> [Assignment] Reproduce the data in full, exactly.

(Stored data entries)
□ □ □ □ □

-- pv_equiv track=rewrite | github.com/jasmeenlongia/hackerrank-string-algo | Mars_Exploration.py | marsExploration
-- ===== SOURCE A (Python) =====
-- def marsExploration(s):
--     changes = 0
--     for i in range(len(s)):
--         if i%3 == 0 or i%3 == 2:
--             if s[i] != 'S':
--                 changes += 1
--         elif 1%3 == 1:
--             if s[i] != 'O':
--                 changes += 1
--     return changes
-- ===== SOURCE B (Python) =====
-- def marsExploration(s):
--     total = 0
--     pattern = "SOS"
--     for j in range(0, len(s), 3):
--         chunk = s[j:j+3]
--         for k in range(len(chunk)):
--             if chunk[k] != pattern[k]:
--                 total += 1
--     return total
-- ===== Notes on version B (the rewrite author's own statement) =====
-- stated objective: alternative
-- what changed: B walks the string in 3-character blocks and counts mismatches of each block against the fixed S-O-S pattern, instead of A's flat per-index loop with modular branching on i%3.
import Mathlib
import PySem

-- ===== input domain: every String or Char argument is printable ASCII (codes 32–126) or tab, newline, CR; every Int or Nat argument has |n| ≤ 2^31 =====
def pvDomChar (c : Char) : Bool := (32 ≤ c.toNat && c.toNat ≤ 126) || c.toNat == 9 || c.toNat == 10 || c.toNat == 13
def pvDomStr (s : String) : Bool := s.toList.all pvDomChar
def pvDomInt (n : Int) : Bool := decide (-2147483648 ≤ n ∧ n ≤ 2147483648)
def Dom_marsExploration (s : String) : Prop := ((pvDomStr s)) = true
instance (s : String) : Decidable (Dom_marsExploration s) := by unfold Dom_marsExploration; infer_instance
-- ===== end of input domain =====

-- B counts mismatches block-wise (3-char chunks against the fixed S-O-S pattern) instead of A's flat per-index loop with i%3 branching; objective: alternative decomposition, same cost.


-- ===== PORT A =====
-- A's loop `for i in range(len(s))` with branching on i % 3, as structural recursion
-- over the character list carrying the index i (the `elif 1%3 == 1` is kept literally).
def goA : List Char → Nat → Int → Int
  | [], _, acc => acc
  | c :: rest, i, acc =>
    goA rest (i + 1)
      (if i % 3 = 0 ∨ i % 3 = 2 then (if c ≠ 'S' then acc + 1 else acc)
       else if 1 % 3 = 1 then (if c ≠ 'O' then acc + 1 else acc)
       else acc)

def marsExploration (s : String) : Int := goA s.toList 0 0

-- ===== PORT B =====
-- inner loop of B: mismatch count of a chunk against the pattern, position by position
def mismatches : List Char → List Char → Int
  | x :: xs, y :: ys => (if x ≠ y then 1 else 0) + mismatches xs ys
  | _, _ => 0

-- outer loop of B: peel one 3-character chunk per iteration, compare against the pattern
def goB : List Char → Int
  | [] => 0
  | c :: rest =>
      mismatches ((c :: rest).take 3) ['S', 'O', 'S'] + goB ((c :: rest).drop 3)
  termination_by l => l.length
  decreasing_by simp

def marsExploration_alt (s : String) : Int := goB s.toList

-- ===== PRECONDITION & SPEC =====
def Spec_marsExploration (s : String) (out : Int) : Prop := out = marsExploration_alt s
instance (s : String) (out : Int) : Decidable (Spec_marsExploration s out) := by unfold Spec_marsExploration; infer_instance

-- ===== CLAIM (what is proved, stated in full; the proofs are below) =====
def Claim_equal_marsExploration : Prop := ∀ (s : String), Dom_marsExploration s → Spec_marsExploration s (marsExploration s)

-- ===== LEMMAS AND PROOFS =====
theorem goB_nil : goB [] = 0 := by unfold goB; rfl

theorem goB_one (a : Char) : goB [a] = (if a ≠ 'S' then (1:Int) else 0) := by
  conv_lhs => rw [goB.eq_def]
  simp [mismatches, goB_nil]

theorem goB_two (a b : Char) :
    goB [a, b] = (if a ≠ 'S' then (1:Int) else 0) + (if b ≠ 'O' then (1:Int) else 0) := by
  conv_lhs => rw [goB.eq_def]
  simp [mismatches, goB_nil]

theorem goB_cons3 (a b c : Char) (rest : List Char) :
    goB (a :: b :: c :: rest) =
      (if a ≠ 'S' then (1:Int) else 0) + (if b ≠ 'O' then (1:Int) else 0) +
        (if c ≠ 'S' then (1:Int) else 0) + goB rest := by
  conv_lhs => rw [goB.eq_def]
  simp [mismatches]
  ring

theorem goA_shift (l : List Char) : ∀ (i : Nat) (a : Int), goA l i a = a + goA l i 0 := by
  induction l with
  | nil => intro i a; simp [goA]
  | cons c rest ih =>
    intro i a
    simp only [goA]
    rw [ih]
    nth_rewrite 2 [ih]
    split_ifs <;> ring

theorem goA_eq_goB (n : Nat) :
    ∀ (l : List Char), l.length ≤ n → ∀ i : Nat, i % 3 = 0 → goA l i 0 = goB l := by
  induction n with
  | zero =>
    intro l hl i hi
    have : l = [] := List.length_eq_zero_iff.mp (Nat.le_zero.mp hl)
    subst this; simp [goA, goB_nil]
  | succ n ih =>
    intro l hl i hi
    match l with
    | [] => simp [goA, goB_nil]
    | [a] =>
      rw [goB_one]
      simp [goA, hi]
    | [a, b] =>
      have h1 : (i + 1) % 3 = 1 := by omega
      rw [goB_two]
      simp [goA, hi, h1]
      split_ifs <;> ring
    | a :: b :: c :: rest =>
      have h1 : (i + 1) % 3 = 1 := by omega
      have h2 : (i + 1 + 1) % 3 = 2 := by omega
      have h3 : (i + 1 + 1 + 1) % 3 = 0 := by omega
      have hr : rest.length ≤ n := by simp at hl; omega
      rw [goB_cons3, ← ih rest hr (i + 1 + 1 + 1) h3]
      simp only [goA, hi, h1, h2]
      rw [goA_shift]
      try simp
      split_ifs <;> ring

-- ===== VERDICT (by name: the statement is the Claim_ definition above) =====
theorem marsExploration_spec : Claim_equal_marsExploration := by
  intro s _
  unfold Spec_marsExploration marsExploration marsExploration_alt
  exact goA_eq_goB s.toList.length s.toList le_rfl 0 rfl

□ □ □ □ □

> [Written response]
-- pv_equiv track=rewrite | github.com/jasmeenlongia/hackerrank-string-algo | Mars_Exploration.py | marsExploration
-- ===== SOURCE A (Python) =====
-- def marsExploration(s):
--     changes = 0
--     for i in range(len(s)):
--         if i%3 == 0 or i%3 == 2:
--             if s[i] != 'S':
--                 changes += 1
--         elif 1%3 == 1:
--             if s[i] != 'O':
--                 changes += 1
--     return changes
-- ===== SOURCE B (Python) =====
-- def marsExploration(s):
--     total = 0
--     pattern = "SOS"
--     for j in range(0, len(s), 3):
--         chunk = s[j:j+3]
--         for k in range(len(chunk)):
--             if chunk[k] != pattern[k]:
--                 total += 1
--     return total
-- ===== Notes on version B (the rewrite author's own statement) =====
-- stated objective: alternative
-- what changed: B walks the string in 3-character blocks and counts mismatches of each block against the fixed S-O-S pattern, instead of A's flat per-index loop with modular branching on i%3.
import Mathlib
import PySem

-- ===== input domain: every String or Char argument is printable ASCII (codes 32–126) or tab, newline, CR; every Int or Nat argument has |n| ≤ 2^31 =====
def pvDomChar (c : Char) : Bool := (32 ≤ c.toNat && c.toNat ≤ 126) || c.toNat == 9 || c.toNat == 10 || c.toNat == 13
def pvDomStr (s : String) : Bool := s.toList.all pvDomChar
def pvDomInt (n : Int) : Bool := decide (-2147483648 ≤ n ∧ n ≤ 2147483648)
def Dom_marsExploration (s : String) : Prop := ((pvDomStr s)) = true
instance (s : String) : Decidable (Dom_marsExploration s) := by unfold Dom_marsExploration; infer_instance
-- ===== end of input domain =====

-- B counts mismatches block-wise (3-char chunks against the fixed S-O-S pattern) instead of A's flat per-index loop with i%3 branching; objective: alternative decomposition, same cost.


-- ===== PORT A =====
-- A's loop `for i in range(len(s))` with branching on i % 3, as structural recursion
-- over the character list carrying the index i (the `elif 1%3 == 1` is kept literally).
def goA : List Char → Nat → Int → Int
  | [], _, acc => acc
  | c :: rest, i, acc =>
    goA rest (i + 1)
      (if i % 3 = 0 ∨ i % 3 = 2 then (if c ≠ 'S' then acc + 1 else acc)
       else if 1 % 3 = 1 then (if c ≠ 'O' then acc + 1 else acc)
       else acc)

def marsExploration (s : String) : Int := goA s.toList 0 0

-- ===== PORT B =====
-- inner loop of B: mismatch count of a chunk against the pattern, position by position
def mismatches : List Char → List Char → Int
  | x :: xs, y :: ys => (if x ≠ y then 1 else 0) + mismatches xs ys
  | _, _ => 0

-- outer loop of B: peel one 3-character chunk per iteration, compare against the pattern
def goB : List Char → Int
  | [] => 0
  | c :: rest =>
      mismatches ((c :: rest).take 3) ['S', 'O', 'S'] + goB ((c :: rest).drop 3)
  termination_by l => l.length
  decreasing_by simp

def marsExploration_alt (s : String) : Int := goB s.toList

-- ===== PRECONDITION & SPEC =====
def Spec_marsExploration (s : String) (out : Int) : Prop := out = marsExploration_alt s
instance (s : String) (out : Int) : Decidable (Spec_marsExploration s out) := by unfold Spec_marsExploration; infer_instance

-- ===== CLAIM (what is proved, stated in full; the proofs are below) =====
def Claim_equal_marsExploration : Prop := ∀ (s : String), Dom_marsExploration s → Spec_marsExploration s (marsExploration s)

-- ===== LEMMAS AND PROOFS =====
theorem goB_nil : goB [] = 0 := by unfold goB; rfl

theorem goB_one (a : Char) : goB [a] = (if a ≠ 'S' then (1:Int) else 0) := by
  conv_lhs => rw [goB.eq_def]
  simp [mismatches, goB_nil]

theorem goB_two (a b : Char) :
    goB [a, b] = (if a ≠ 'S' then (1:Int) else 0) + (if b ≠ 'O' then (1:Int) else 0) := by
  conv_lhs => rw [goB.eq_def]
  simp [mismatches, goB_nil]

theorem goB_cons3 (a b c : Char) (rest : List Char) :
    goB (a :: b :: c :: rest) =
      (if a ≠ 'S' then (1:Int) else 0) + (if b ≠ 'O' then (1:Int) else 0) +
        (if c ≠ 'S' then (1:Int) else 0) + goB rest := by
  conv_lhs => rw [goB.eq_def]
  simp [mismatches]
  ring

theorem goA_shift (l : List Char) : ∀ (i : Nat) (a : Int), goA l i a = a + goA l i 0 := by
  induction l with
  | nil => intro i a; simp [goA]
  | cons c rest ih =>
    intro i a
    simp only [goA]
    rw [ih]
    nth_rewrite 2 [ih]
    split_ifs <;> ring

theorem goA_eq_goB (n : Nat) :
    ∀ (l : List Char), l.length ≤ n → ∀ i : Nat, i % 3 = 0 → goA l i 0 = goB l := by
  induction n with
  | zero =>
    intro l hl i hi
    have : l = [] := List.length_eq_zero_iff.mp (Nat.le_zero.mp hl)
    subst this; simp [goA, goB_nil]
  | succ n ih =>
    intro l hl i hi
    match l with
    | [] => simp [goA, goB_nil]
    | [a] =>
      rw [goB_one]
      simp [goA, hi]
    | [a, b] =>
      have h1 : (i + 1) % 3 = 1 := by omega
      rw [goB_two]
      simp [goA, hi, h1]
      split_ifs <;> ring
    | a :: b :: c :: rest =>
      have h1 : (i + 1) % 3 = 1 := by omega
      have h2 : (i + 1 + 1) % 3 = 2 := by omega
      have h3 : (i + 1 + 1 + 1) % 3 = 0 := by omega
      have hr : rest.length ≤ n := by simp at hl; omega
      rw [goB_cons3, ← ih rest hr (i + 1 + 1 + 1) h3]
      simp only [goA, hi, h1, h2]
      rw [goA_shift]
      try simp
      split_ifs <;> ring

-- ===== VERDICT (by name: the statement is the Claim_ definition above) =====
theorem marsExploration_spec : Claim_equal_marsExploration := by
  intro s _
  unfold Spec_marsExploration marsExploration marsExploration_alt
  exact goA_eq_goB s.toList.length s.toList le_rfl 0 rfl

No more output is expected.